Many people believe that illegal immigrants are eradicating and overcrowding schools. Among the states, California has the largest number of illegal immigrants with 2.7 million, nearly double the 1.4 million in Texas (Izumi). California’s illegal-immigrant population has swelled by 1.2 million since 1990, while Texas has added a million (Izumi). These illegal population swellings don’t come without a price. The total K-12 school expenditure for illegal immigrants costs the states $7.4 billion annually (Education degradation and school overcrowding - consequences of mass immigration). People argue that sending illegal immigrants to public schools is costly due to the enormous amount of illegal immigrations flowing into America.
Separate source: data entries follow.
-- pv_equiv track=rewrite | github.com/saketora95/ROAutoTranslator | compare_process.py | build_compare_data
-- ===== SOURCE A (Python) =====
-- def build_compare_data(raw_data):
--     data_dict = {}
--     for line in raw_data:
--         if line == '\n' or line[0] == '#':
--             pass
--
--         else:
--             if ' = ' in line:
--                 line = line[:-1].split(' = ')
--                 line_length = len(line[0])
--
--                 if line_length in data_dict:
--                     data_dict[line_length][line[0]] = line[1]
--
--                 else:
--                     data_dict[line_length] = {}
--                     data_dict[line_length][line[0]] = line[1]
--
--     dict_length = []
--     for length in data_dict:
--         dict_length.append(length)
--
--     dict_length = sorted(dict_length, reverse=True)
--
--     sort_data_dict = {}
--     for length in dict_length:
--         sort_data_dict[length] = data_dict[length].copy()
--
--     return sort_data_dict
-- ===== SOURCE B (Python) =====
-- def build_compare_data(raw_data):
--     pairs = []
--     for line in raw_data:
--         if line == '\n' or line[0] == '#':
--             continue
--         if ' = ' in line:
--             parts = line[:-1].split(' = ')
--             pairs.append((parts[0], parts[1]))
--     lengths = sorted({len(k) for k, _ in pairs}, reverse=True)
--     return {ln: dict(kv for kv in pairs if len(kv[0]) == ln) for ln in lengths}
-- ===== Notes on version B (the rewrite author's own statement) =====
-- stated objective: simpler
-- what changed: A builds a nested length-keyed dict incrementally during parsing and then sorts its keys and copies each inner dict; B parses once into a flat (key, value) pair list and builds the result directly as a dict comprehension over the sorted distinct key lengths, filtering the pairs per length.
import Mathlib
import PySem

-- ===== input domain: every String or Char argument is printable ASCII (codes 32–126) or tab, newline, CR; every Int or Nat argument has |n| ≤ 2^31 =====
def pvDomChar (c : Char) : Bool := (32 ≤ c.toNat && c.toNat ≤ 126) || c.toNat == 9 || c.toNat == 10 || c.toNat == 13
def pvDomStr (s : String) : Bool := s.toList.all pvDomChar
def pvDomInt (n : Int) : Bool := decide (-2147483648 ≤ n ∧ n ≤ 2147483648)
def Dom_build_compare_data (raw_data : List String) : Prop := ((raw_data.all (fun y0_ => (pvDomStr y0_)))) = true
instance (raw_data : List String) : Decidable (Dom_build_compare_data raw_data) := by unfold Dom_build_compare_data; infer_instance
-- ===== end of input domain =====

-- B replaces A's incremental nested-dict bucketing (plus a separate sort-keys-and-copy pass)
-- with: one flat parse pass into (key, value) pairs, then sorted distinct key lengths and a
-- dict comprehension filtering the pairs per length (objective: simpler, no speed claim).

-- ===== PORT A =====
-- A's loop body (the for-loop over raw_data), as a named helper
def buildStepA (d : PySem.Dict Int (PySem.Dict String String)) (line : String) :
    PySem.Dict Int (PySem.Dict String String) :=
  if line == "\n" || PySem.Str.pyGet? line 0 == some '#' then d
  else if PySem.Str.isIn " = " line then
    let parts := (PySem.Str.split? (PySem.Str.slice line none (some (-1))) " = ").getD []
    let k := parts.headD ""                      -- line[0]; split is never empty
    let v := (PySem.List.pyGet? parts 1).getD "" -- line[1]; IndexError excluded by Pre_
    let line_length : Int := PySem.Str.len k
    if d.contains line_length then
      d.insert line_length ((d.getD line_length PySem.Dict.empty).insert k v)
    else
      d.insert line_length ((PySem.Dict.empty : PySem.Dict String String).insert k v)
  else d

def build_compare_data (raw_data : List String) : List (Int × List (String × String)) :=
  let data_dict := raw_data.foldl buildStepA PySem.Dict.empty
  let dict_length := data_dict.keys.foldl (fun acc length => acc ++ [length]) []
  let dict_length := PySem.List.sorted dict_length (fun x => x) true
  let sort_data_dict :=
    dict_length.foldl (fun sd length => sd.insert length (data_dict.getD length PySem.Dict.empty))
      (PySem.Dict.empty : PySem.Dict Int (PySem.Dict String String))
  sort_data_dict.items.map (fun p => (p.1, p.2.items))

-- ===== PORT B =====
-- B's parse-loop body, as a named helper
def parseStepB (ps : List (String × String)) (line : String) : List (String × String) :=
  if line == "\n" || PySem.Str.pyGet? line 0 == some '#' then ps
  else if PySem.Str.isIn " = " line then
    let parts := (PySem.Str.split? (PySem.Str.slice line none (some (-1))) " = ").getD []
    ps ++ [(parts.headD "", (PySem.List.pyGet? parts 1).getD "")]
  else ps

def build_compare_data_alt (raw_data : List String) : List (Int × List (String × String)) :=
  let pairs := raw_data.foldl parseStepB []
  let lengths : List Int :=
    PySem.List.sorted (PySem.Set.ofList (pairs.map (fun kv => PySem.Str.len kv.1))) (fun x => x) true
  lengths.map (fun ln =>
    (ln, ((pairs.filter (fun kv => PySem.Str.len kv.1 == ln)).foldl
            (fun m kv => m.insert kv.1 kv.2) (PySem.Dict.empty : PySem.Dict String String)).items))

-- ===== PRECONDITION & SPEC =====
-- Pre_ excludes exactly the inputs where Python A raises IndexError: an empty-string line
-- (line[0]) or a processed line whose ' = ' separator disappears after dropping the last
-- character (then split gives a single part and line[1] raises); B raises there too.
def Pre_build_compare_data (raw_data : List String) : Prop :=
  ∀ line ∈ raw_data, line ≠ "" ∧
    (¬ PySem.Str.pyGet? line 0 = some '#' → PySem.Str.isIn " = " line = true →
      PySem.Str.isIn " = " (PySem.Str.slice line none (some (-1))) = true)
instance (raw_data : List String) : Decidable (Pre_build_compare_data raw_data) := by
  unfold Pre_build_compare_data; infer_instance

def pvWitness_build_compare_data : List String :=
  ["bb = y\n", "# comment\n", "a = x\n", "\n", "cc = zz\n", "bb = w\n", "noise"]

def Spec_build_compare_data (raw_data : List String) (out : List (Int × List (String × String))) : Prop := out = build_compare_data_alt raw_data
instance (raw_data : List String) (out : List (Int × List (String × String))) : Decidable (Spec_build_compare_data raw_data out) := by unfold Spec_build_compare_data; infer_instance

-- ===== CLAIM (what is proved, stated in full; the proofs are below) =====
def Claim_equal_build_compare_data : Prop := ∀ (raw_data : List String), Dom_build_compare_data raw_data → Pre_build_compare_data raw_data → Spec_build_compare_data raw_data (build_compare_data raw_data)

-- ===== LEMMAS AND PROOFS =====

-- the bucket-insertion step A performs per accepted (key, value) pair
def pvGStep (d : PySem.Dict Int (PySem.Dict String String)) (kv : String × String) :
    PySem.Dict Int (PySem.Dict String String) :=
  d.insert (PySem.Str.len kv.1) ((d.getD (PySem.Str.len kv.1) PySem.Dict.empty).insert kv.1 kv.2)

theorem parseStepB_accum (raw : List String) (ps : List (String × String)) :
    raw.foldl parseStepB ps = ps ++ raw.foldl parseStepB [] := by
  induction raw generalizing ps with
  | nil => simp
  | cons line rest ih =>
    rw [List.foldl_cons, List.foldl_cons, ih, ih (parseStepB [] line)]
    unfold parseStepB
    split_ifs <;> simp only [List.nil_append, List.append_assoc]

-- one loop iteration of A is the bucket-fold of the (zero or one) pair B parses from the line
theorem pvStep_eq (d : PySem.Dict Int (PySem.Dict String String)) (line : String) :
    buildStepA d line = (parseStepB [] line).foldl pvGStep d := by
  unfold buildStepA parseStepB pvGStep
  split_ifs with h1 h2
  · rfl
  · generalize (PySem.Str.split? (PySem.Str.slice line none (some (-1))) " = ").getD [] = parts
    dsimp only
    split_ifs with h3
    · rfl
    · simp only [List.nil_append, List.foldl_cons, List.foldl_nil]
      rw [PySem.Dict.getD_of_not_contains d PySem.Dict.empty (Bool.eq_false_iff.mpr h3)]
  · rfl

-- A's parse-and-bucket loop is exactly bucketing of B's flat pair list
theorem pvA_loop_eq (raw : List String) (d : PySem.Dict Int (PySem.Dict String String)) :
    raw.foldl buildStepA d = (raw.foldl parseStepB []).foldl pvGStep d := by
  induction raw generalizing d with
  | nil => rfl
  | cons line rest ih =>
    rw [List.foldl_cons, List.foldl_cons, ih, parseStepB_accum rest (parseStepB [] line),
      List.foldl_append, pvStep_eq]

theorem pvGetD_bucket (ps : List (String × String)) (d : PySem.Dict Int (PySem.Dict String String))
    (ln : Int) :
    (ps.foldl pvGStep d).getD ln PySem.Dict.empty
      = (ps.filter (fun kv => PySem.Str.len kv.1 == ln)).foldl
          (fun m kv => m.insert kv.1 kv.2) (d.getD ln PySem.Dict.empty) := by
  induction ps generalizing d with
  | nil => rfl
  | cons kv rest ih =>
    simp only [List.foldl_cons, List.filter_cons]
    by_cases h : PySem.Str.len kv.1 = ln
    · simp only [h, beq_self_eq_true, if_true, List.foldl_cons]
      rw [ih]
      have hg : (pvGStep d kv).getD ln PySem.Dict.empty
          = (d.getD ln PySem.Dict.empty).insert kv.1 kv.2 := by
        unfold pvGStep
        rw [h, PySem.Dict.getD_insert_self]
      rw [hg]
    · have hb : (PySem.Str.len kv.1 == ln) = false := beq_eq_false_iff_ne.mpr h
      simp only [hb, Bool.false_eq_true, if_false]
      rw [ih]
      have hg : (pvGStep d kv).getD ln PySem.Dict.empty = d.getD ln PySem.Dict.empty := by
        unfold pvGStep
        exact PySem.Dict.getD_insert_of_ne d _ _ (fun hlk => h hlk.symm)
      rw [hg]

theorem pvKeys_bucket (ps : List (String × String)) :
    (ps.foldl pvGStep PySem.Dict.empty).keys
      = PySem.Set.ofList (ps.map (fun kv => PySem.Str.len kv.1)) := by
  have h := PySem.Dict.keys_foldl_insert_key ps (fun kv => PySem.Str.len kv.1)
      (fun d kv => (d.getD (PySem.Str.len kv.1) PySem.Dict.empty).insert kv.1 kv.2)
      PySem.Dict.empty
  simpa [pvGStep, PySem.Dict.keys_empty, PySem.Set.update_nil_left] using h

-- ===== VERDICT (by name: the statement is the Claim_ definition above) =====
theorem build_compare_data_spec : Claim_equal_build_compare_data := by
  intro raw _ _
  unfold Spec_build_compare_data
  show build_compare_data raw = build_compare_data_alt raw
  unfold build_compare_data build_compare_data_alt
  simp only [pvA_loop_eq, PySem.List.foldl_append_singleton_eq_self, List.nil_append]
  have hkeys := pvKeys_bucket (raw.foldl parseStepB [])
  have hnodupk : (List.foldl pvGStep PySem.Dict.empty (raw.foldl parseStepB [])).keys.Nodup := by
    rw [hkeys]; exact PySem.Set.nodup_ofList _
  have hnodup : (PySem.List.sorted (List.foldl pvGStep PySem.Dict.empty
      (raw.foldl parseStepB [])).keys (fun x => x) true).Nodup :=
    (PySem.List.sorted_perm _ _ _).nodup_iff.mpr hnodupk
  rw [PySem.Dict.items_foldl_insert_fresh _ (fun ln => ln)
      (fun ln => (List.foldl pvGStep PySem.Dict.empty (raw.foldl parseStepB [])).getD ln
        PySem.Dict.empty) _
      (fun a _ => PySem.Dict.contains_empty a) (by simpa using hnodup)]
  have hie : (PySem.Dict.empty : PySem.Dict Int (PySem.Dict String String)).items = [] := rfl
  rw [hie, List.nil_append, List.map_map, hkeys]
  apply List.map_congr_left
  intro ln _
  simp only [Function.comp_apply]
  rw [pvGetD_bucket, PySem.Dict.getD_empty]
Agency officials estimate that it will pay districts $9,473 to educate each bilingual student this academic year (Hennessy-Fiske). That's $1,573 more than it paid for the typical student (Hennessy-Fiske). The cost of illegal immigration education is expected to rise due to overcrowding in American schools. The amount of illegal immigration isn’t going to disappear and actions are being enforced to make up for the influx. The city Department of Education has told principals it plans this year to enroll 2,350 migrant children from Central America who crossed into the United States unaccompanied — with many more to come (Edelmen & Vincent). Most borderline states see the most amount of illegal immigrants and have the most severe cases of school overcrowding. With more than 50,000 Unaccompanied Children (UACs) having been apprehended at the U.S. border since October, school districts across America are bracing for an unmanageable wave of these children flooding into their schools in upcoming weeks (Mass).

Others believe that illegal immigration’s effect on school overcrowding is exaggerated and invalid. They believe that illegal immigration isn’t the main cause of school overcrowding and fight for the rights of education for these illegal immigrants.  All children in the United States are entitled to equal access to a public elementary and secondary education, regardless of their or their parents' actual or perceived national origin, citizenship, or immigration status (Educational Services for Immigrant Children and Those Recently Arrived to the United States). This includes recently arrived unaccompanied children, who are in immigration proceedings while residing in local communities with a parent, family member, or other appropriate adult sponsor (Educational Services for Immigrant Children and Those Recently Arrived to the United States). Some people fear that states with more illegal immigrants won’t be able to come up with funding’s for the immigrants. But Texas Education Agency officials, who oversee the state's more than 1,200 school districts and charters, say they already budgeted to cover the extra students and can draw upon a state fund with a $263-million surplus if new costs arise (Hennessy-Fiske). The cost of educating illegal alien students can be counterweighed by the taxes paid by their parents. The 50-state analysis by the Institute on Taxation and Economic Policy released on Thursday found that roughly 8.1 million of 11.4 million undocumented immigrants who work paid more than $11.8 billion in state and local taxes in 2012, even while they were living illegally in the country (Pianin).